Regular exercise reduces your risk of heart disease, which is one of the biggest killers in the United States and something that impacts elderly people the most. Of course, it’s important not to overdo it and put unnecessary strain on your heart, but a few minutes of moderate exercise here and there will do you a world of good.

If you are concerned about preexisting heart conditions, consult with your physician before beginning any exercise program.

It’s Low Risk

Exercise in general is very low risk. Besides being bundled over by a stray bull or encountering a hungry mountain lion, there’s very little risk involved with a leisurely stroll on the countryside.

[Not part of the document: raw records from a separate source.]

-- pv_equiv track=rewrite | github.com/boj/iris | benchmark/binary-trees/binary-trees.py | flat_tree_check
-- ===== SOURCE A (Python) =====
-- def flat_tree_check(tree, depth):
--     """Compute checksum bottom-up. Leaf = value, Branch = value + left - right."""
--     size = len(tree)
--     checks = list(tree)  # Start with node values (correct for leaves)
--     # Process levels from deepest internal to root
--     for level in range(depth - 1, -1, -1):
--         level_start = 2 ** level - 1
--         level_end = 2 ** (level + 1) - 1
--         for i in range(level_start, level_end):
--             left_idx = 2 * i + 1
--             right_idx = 2 * i + 2
--             if left_idx < size:
--                 checks[i] = tree[i] + checks[left_idx] - checks[right_idx]
--     return checks[0]
-- ===== SOURCE B (Python) =====
-- def flat_tree_check(tree, depth):
--     """Compute checksum top-down by recursion on the array-encoded tree."""
--     def check(i, level):
--         left = 2 * i + 1
--         if level >= depth or left >= len(tree):
--             return tree[i]
--         return tree[i] + check(left, level + 1) - check(left + 1, level + 1)
--     return check(0, 0)
-- ===== Notes on version B (the rewrite author's own statement) =====
-- stated objective: alternative
-- what changed: Replaces A's bottom-up level-by-level fill of a mutable checks array with a top-down recursive check(i, level) over the array-encoded heap that visits only nodes actually present, instead of scanning all 2^depth-1 internal slots.
import Mathlib
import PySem

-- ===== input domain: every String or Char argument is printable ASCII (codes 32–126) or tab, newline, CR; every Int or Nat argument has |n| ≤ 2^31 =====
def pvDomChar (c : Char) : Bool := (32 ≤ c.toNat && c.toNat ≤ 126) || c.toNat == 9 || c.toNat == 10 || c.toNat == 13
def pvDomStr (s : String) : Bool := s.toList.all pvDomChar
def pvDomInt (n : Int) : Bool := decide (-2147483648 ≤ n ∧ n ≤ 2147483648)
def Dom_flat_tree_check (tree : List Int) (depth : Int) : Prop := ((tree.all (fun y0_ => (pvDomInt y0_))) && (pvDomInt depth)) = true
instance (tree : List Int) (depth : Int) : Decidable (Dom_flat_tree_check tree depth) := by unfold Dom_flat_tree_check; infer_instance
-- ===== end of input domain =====

-- B replaces A's bottom-up fill of a mutable checks array (scanning every heap slot of every
-- level) by a top-down recursion check(i, level) over the array-encoded tree; same value, no
-- array. Equivalence is about the return value; neither program mutates its arguments.

-- ===== PORT A =====
-- body of the inner loop: checks[i] = tree[i] + checks[left] - checks[right] when left in range
-- (indices i, left are in range whenever the guard holds and Pre_ holds; right is in range by Pre_)
def ftcStep (tree : List Int) (checks : List Int) (i : Int) : List Int :=
  let left_idx := 2 * i + 1
  let right_idx := 2 * i + 2
  if left_idx < (tree.length : Int) then
    PySem.List.pySetD checks i
      (PySem.List.pyGetD tree i 0 + PySem.List.pyGetD checks left_idx 0
        - PySem.List.pyGetD checks right_idx 0)
  else checks

-- one pass of the outer loop; level comes from range(depth-1, -1, -1) so level ≥ 0 and
-- 2 ** level is exactly (2 : Int) ^ level.toNat
def ftcLevel (tree : List Int) (checks : List Int) (level : Int) : List Int :=
  let level_start : Int := (2 : Int) ^ level.toNat - 1
  let level_end : Int := (2 : Int) ^ (level.toNat + 1) - 1
  (PySem.List.pyRange level_start level_end 1).foldl (ftcStep tree) checks

def flat_tree_check (tree : List Int) (depth : Int) : Int :=
  let checks := (PySem.List.pyRange (depth - 1) (-1) (-1)).foldl (ftcLevel tree) tree
  PySem.List.pyGetD checks 0 0   -- checks[0]; Pre_ excludes tree = [] (IndexError)

-- ===== PORT B =====
-- check(i, level) of Source B; tree[i] is in range whenever Pre_ holds
def ftcCheck (tree : List Int) (depth : Int) (i : Int) (level : Int) : Int :=
  let left := 2 * i + 1
  if _h : depth ≤ level ∨ (tree.length : Int) ≤ left then
    PySem.List.pyGetD tree i 0
  else
    PySem.List.pyGetD tree i 0 + ftcCheck tree depth left (level + 1)
      - ftcCheck tree depth (left + 1) (level + 1)
termination_by (depth - level).toNat
decreasing_by
  · omega
  · omega

def flat_tree_check_alt (tree : List Int) (depth : Int) : Int :=
  ftcCheck tree depth 0 0

-- ===== PRECONDITION & SPEC =====
-- Pre_ is exactly the set of inputs on which the Python A returns: A raises IndexError on the
-- empty tree (checks[0]) and, when some processed node has its left child in range but not its
-- right (possible only for an even-length tree shorter than 2^(depth+1)), on checks[right_idx].
def Pre_flat_tree_check (tree : List Int) (depth : Int) : Prop :=
  tree ≠ [] ∧ (depth ≤ 0 ∨ tree.length % 2 = 1 ∨ (2 : Nat) ^ ((depth + 1).toNat) ≤ tree.length)
instance (tree : List Int) (depth : Int) : Decidable (Pre_flat_tree_check tree depth) := by
  unfold Pre_flat_tree_check; infer_instance

def pvWitness_flat_tree_check : List Int × Int := ([1, 2, 3], 1)

def Spec_flat_tree_check (tree : List Int) (depth : Int) (out : Int) : Prop := out = flat_tree_check_alt tree depth
instance (tree : List Int) (depth : Int) (out : Int) : Decidable (Spec_flat_tree_check tree depth out) := by unfold Spec_flat_tree_check; infer_instance

-- ===== CLAIM (what is proved, stated in full; the proofs are below) =====
def Claim_equal_flat_tree_check : Prop := ∀ (tree : List Int) (depth : Int), Dom_flat_tree_check tree depth → Pre_flat_tree_check tree depth → Spec_flat_tree_check tree depth (flat_tree_check tree depth)

-- ===== LEMMAS AND PROOFS =====

-- B's value at node j, called at j's canonical level log2(j+1)
def ftcChk (tree : List Int) (depth : Int) (j : Nat) : Int :=
  ftcCheck tree depth (j : Int) (((j + 1).log2 : Nat) : Int)

-- loop invariant: after processing levels depth-1 … l, slot j holds B's value when j's level ≥ l
def ftcInv (tree : List Int) (depth : Int) (l : Nat) (R : List Int) : Prop :=
  R.length = tree.length ∧
    ∀ j : Nat, j < tree.length →
      PySem.List.pyGetD R ((j : Nat) : Int) 0 =
        if l ≤ (j + 1).log2 then ftcChk tree depth j else PySem.List.pyGetD tree ((j : Nat) : Int) 0

theorem ftcCheck_leaf (tree : List Int) (depth i level : Int)
    (h : depth ≤ level ∨ (tree.length : Int) ≤ 2 * i + 1) :
    ftcCheck tree depth i level = PySem.List.pyGetD tree i 0 := by
  rw [ftcCheck]; simp only [dif_pos h]

theorem ftcCheck_node (tree : List Int) (depth i level : Int)
    (h1 : level < depth) (h2 : 2 * i + 1 < (tree.length : Int)) :
    ftcCheck tree depth i level =
      PySem.List.pyGetD tree i 0 + ftcCheck tree depth (2 * i + 1) (level + 1)
        - ftcCheck tree depth (2 * i + 2) (level + 1) := by
  rw [ftcCheck]
  have h : ¬ (depth ≤ level ∨ (tree.length : Int) ≤ 2 * i + 1) := by omega
  simp only [dif_neg h]
  ring_nf

theorem log2_eq_iff (n l : Nat) (hn : 1 ≤ n) :
    n.log2 = l ↔ 2 ^ l ≤ n ∧ n < 2 ^ (l + 1) := by
  rw [Nat.log2_eq_log_two]
  exact Nat.log_eq_iff (Or.inr ⟨one_lt_two, by omega⟩)

theorem log2_self (n : Nat) (hn : 1 ≤ n) :
    2 ^ n.log2 ≤ n ∧ n < 2 ^ (n.log2 + 1) :=
  (log2_eq_iff n n.log2 hn).mp rfl

theorem log2_left (j : Nat) : (2 * j + 2).log2 = (j + 1).log2 + 1 := by
  have h := log2_self (j + 1) (by omega)
  rw [log2_eq_iff _ _ (by omega)]
  constructor
  · rw [pow_succ]; omega
  · rw [pow_succ, pow_succ]; omega

theorem log2_right (j : Nat) : (2 * j + 3).log2 = (j + 1).log2 + 1 := by
  have h := log2_self (j + 1) (by omega)
  rw [log2_eq_iff _ _ (by omega)]
  constructor
  · rw [pow_succ]; omega
  · rw [pow_succ, pow_succ]; omega

theorem ftcStep_length (tree R : List Int) (i : Int) :
    (ftcStep tree R i).length = R.length := by
  unfold ftcStep
  dsimp only
  split_ifs with h
  · simp [PySem.List.length_pySetD]
  · rfl

theorem ftcFold_length (tree : List Int) (is : List Int) (R : List Int) :
    (is.foldl (ftcStep tree) R).length = R.length := by
  induction is generalizing R with
  | nil => rfl
  | cons a as ih => simp [List.foldl_cons, ih, ftcStep_length]

-- characterization of the inner loop over range(a, a+k): with k ≤ a+1 the reads 2j+1, 2j+2 are
-- beyond every written slot, so the pass acts as a parallel update
theorem ftcInner_char (tree : List Int) (k : Nat) :
    ∀ (a : Int) (R : List Int), 0 ≤ a → R.length = tree.length → (k : Int) ≤ a + 1 →
    ∀ j : Int, 0 ≤ j →
      PySem.List.pyGetD ((PySem.List.pyRange a (a + (k : Int)) 1).foldl (ftcStep tree) R) j 0 =
        if a ≤ j ∧ j < a + (k : Int) ∧ 2 * j + 1 < (tree.length : Int) then
          PySem.List.pyGetD tree j 0 + PySem.List.pyGetD R (2 * j + 1) 0
            - PySem.List.pyGetD R (2 * j + 2) 0
        else PySem.List.pyGetD R j 0 := by
  induction k with
  | zero =>
    intro a R ha hR hk j hj
    simp only [Nat.cast_zero, add_zero]
    rw [PySem.List.pyRange_one_eq_nil le_rfl]
    simp only [List.foldl_nil]
    rw [if_neg (by omega)]
  | succ k ih =>
    intro a R ha hR hk j hj
    have hcast : ((k + 1 : Nat) : Int) = (k : Int) + 1 := by push_cast; ring
    rw [hcast]
    have hcons : PySem.List.pyRange a (a + ((k : Int) + 1)) 1
        = a :: PySem.List.pyRange (a + 1) ((a + 1) + (k : Int)) 1 := by
      rw [PySem.List.pyRange_one_cons (by omega)]
      ring_nf
    rw [hcons, List.foldl_cons]
    have hlen' : (ftcStep tree R a).length = tree.length := by rw [ftcStep_length, hR]
    rw [ih (a + 1) (ftcStep tree R a) (by omega) hlen' (by omega) j hj]
    have hread : ∀ m : Int, 0 ≤ m → m ≠ a →
        PySem.List.pyGetD (ftcStep tree R a) m 0 = PySem.List.pyGetD R m 0 := by
      intro m hm hmne
      unfold ftcStep
      dsimp only
      split_ifs with hg
      · have haN : a = ((a.toNat : Nat) : Int) := by omega
        have hmN : m = ((m.toNat : Nat) : Int) := by omega
        rw [haN, hmN, PySem.List.pyGetD_pySetD_natCast R a.toNat m.toNat _ _ (by omega)]
        rw [if_neg (by omega)]
      · rfl
    have hwrite : PySem.List.pyGetD (ftcStep tree R a) a 0 =
        if 2 * a + 1 < (tree.length : Int) then
          PySem.List.pyGetD tree a 0 + PySem.List.pyGetD R (2 * a + 1) 0
            - PySem.List.pyGetD R (2 * a + 2) 0
        else PySem.List.pyGetD R a 0 := by
      unfold ftcStep
      dsimp only
      split_ifs with hg
      · have haN : a = ((a.toNat : Nat) : Int) := by omega
        rw [haN, PySem.List.pyGetD_pySetD_natCast R a.toNat a.toNat _ _ (by omega)]
        rw [if_pos rfl]
      · rfl
    by_cases hja : j = a
    · subst hja
      rw [if_neg (by omega), hwrite]
      by_cases hg : 2 * j + 1 < (tree.length : Int)
      · rw [if_pos hg, if_pos ⟨le_rfl, by omega, hg⟩]
      · rw [if_neg hg, if_neg (by omega)]
    · by_cases hc : (a + 1 ≤ j ∧ j < (a + 1) + (k : Int) ∧ 2 * j + 1 < (tree.length : Int))
      · rw [if_pos hc, if_pos (by omega : a ≤ j ∧ j < a + ((k : Int) + 1) ∧ 2 * j + 1 < (tree.length : Int))]
        rw [hread (2 * j + 1) (by omega) (by omega), hread (2 * j + 2) (by omega) (by omega)]
      · rw [if_neg hc, hread j hj hja, if_neg (by omega)]

-- characterization of one level pass
theorem ftcLevel_char (tree : List Int) (l : Nat) (R : List Int) (hR : R.length = tree.length)
    (j : Int) (hj : 0 ≤ j) :
    PySem.List.pyGetD (ftcLevel tree R (l : Int)) j 0 =
      if ((2 : Int) ^ l - 1) ≤ j ∧ j < (2 : Int) ^ (l + 1) - 1 ∧ 2 * j + 1 < (tree.length : Int) then
        PySem.List.pyGetD tree j 0 + PySem.List.pyGetD R (2 * j + 1) 0
          - PySem.List.pyGetD R (2 * j + 2) 0
      else PySem.List.pyGetD R j 0 := by
  unfold ftcLevel
  dsimp only
  rw [Int.toNat_natCast]
  have hk : ((2 ^ l : Nat) : Int) = (2 : Int) ^ l := by push_cast; ring
  have hpow : (1 : Int) ≤ (2 : Int) ^ l := one_le_pow₀ (by omega)
  have hrange : (2 : Int) ^ (l + 1) - 1 = ((2 : Int) ^ l - 1) + ((2 ^ l : Nat) : Int) := by
    rw [hk, pow_succ]; ring
  rw [hrange]
  rw [ftcInner_char tree (2 ^ l) ((2 : Int) ^ l - 1) R (by linarith) hR (by rw [hk]; linarith) j hj]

At the same time, if you live in a busy built-up area, that risk increases substantially, and you’ll be exposed to a lot of pollution throughout that walk. As for cycling, you’re always one fall away from suffering a serious injury.

Where aquatic exercises are concerned, the risks are minimal. It’s a low-resistance, low-effort exercise and as the water only comes to your waist, there’s no risk of drowning. Just make sure you wear some slippers and go slowly as you walk to and from the pool.

It Helps with Mental Well-Being

If you participate in an aquatic exercise class, the social interaction can provide a massive boost to your well-being. You’ll have something to look forward to every week, with friends to meet, people to speak to, and more. In addition, you’ll get all the benefits provided by a dose of endorphins.

It’s a great way to reduce stress, potentially reducing your risk of everything from depression to anxiety and insomnia. Research has also shown that loneliness is one of the biggest problems in seniors and can contribute to a range of mental and physical disorders. Kick this to the curb and you’ll improve your well-being significantly.

It Could Prolong Your Life

Although it seems like a bit of a stretch to suggest that a few minutes of daily water exercise can improve your life, it’s true. All the things we outlined above, from improved heart health to the reduced risk of falling, could add years to your life. You’ll have fewer injuries, may require less surgical intervention, and will also have a healthier heart and joints.

Of course, you can get many of the same benefits with other forms of exercise, but the all-encompassing nature of aquatic exercise combined with the fact it is low impact makes it the perfect choice.

Conclusion: Aquatic Exercise in Your Area

You can find aquatic exercise classes in your area. Check with your local swimming pool to find upcoming classes and join in. Alternatively, just head to the pool and create your own classes.

You just need a bathing suit and a towel and you’re good to go. If you want some extra resistance or safety, you may also want to bring:

  • Wrist weights and ankle weights
  • Foam dumbbells
  • Goggles
  • Resistance paddles

Just stand in the water and perform some basic aerobic exercises. Think of it as tai chi or slow-motion aerobics, only with the added resistance of water. Make sure you take a friend along if you’re concerned about injuries and mobility problems, or you just don’t want to look silly standing alone and throwing shapes in the middle of a swimming pool.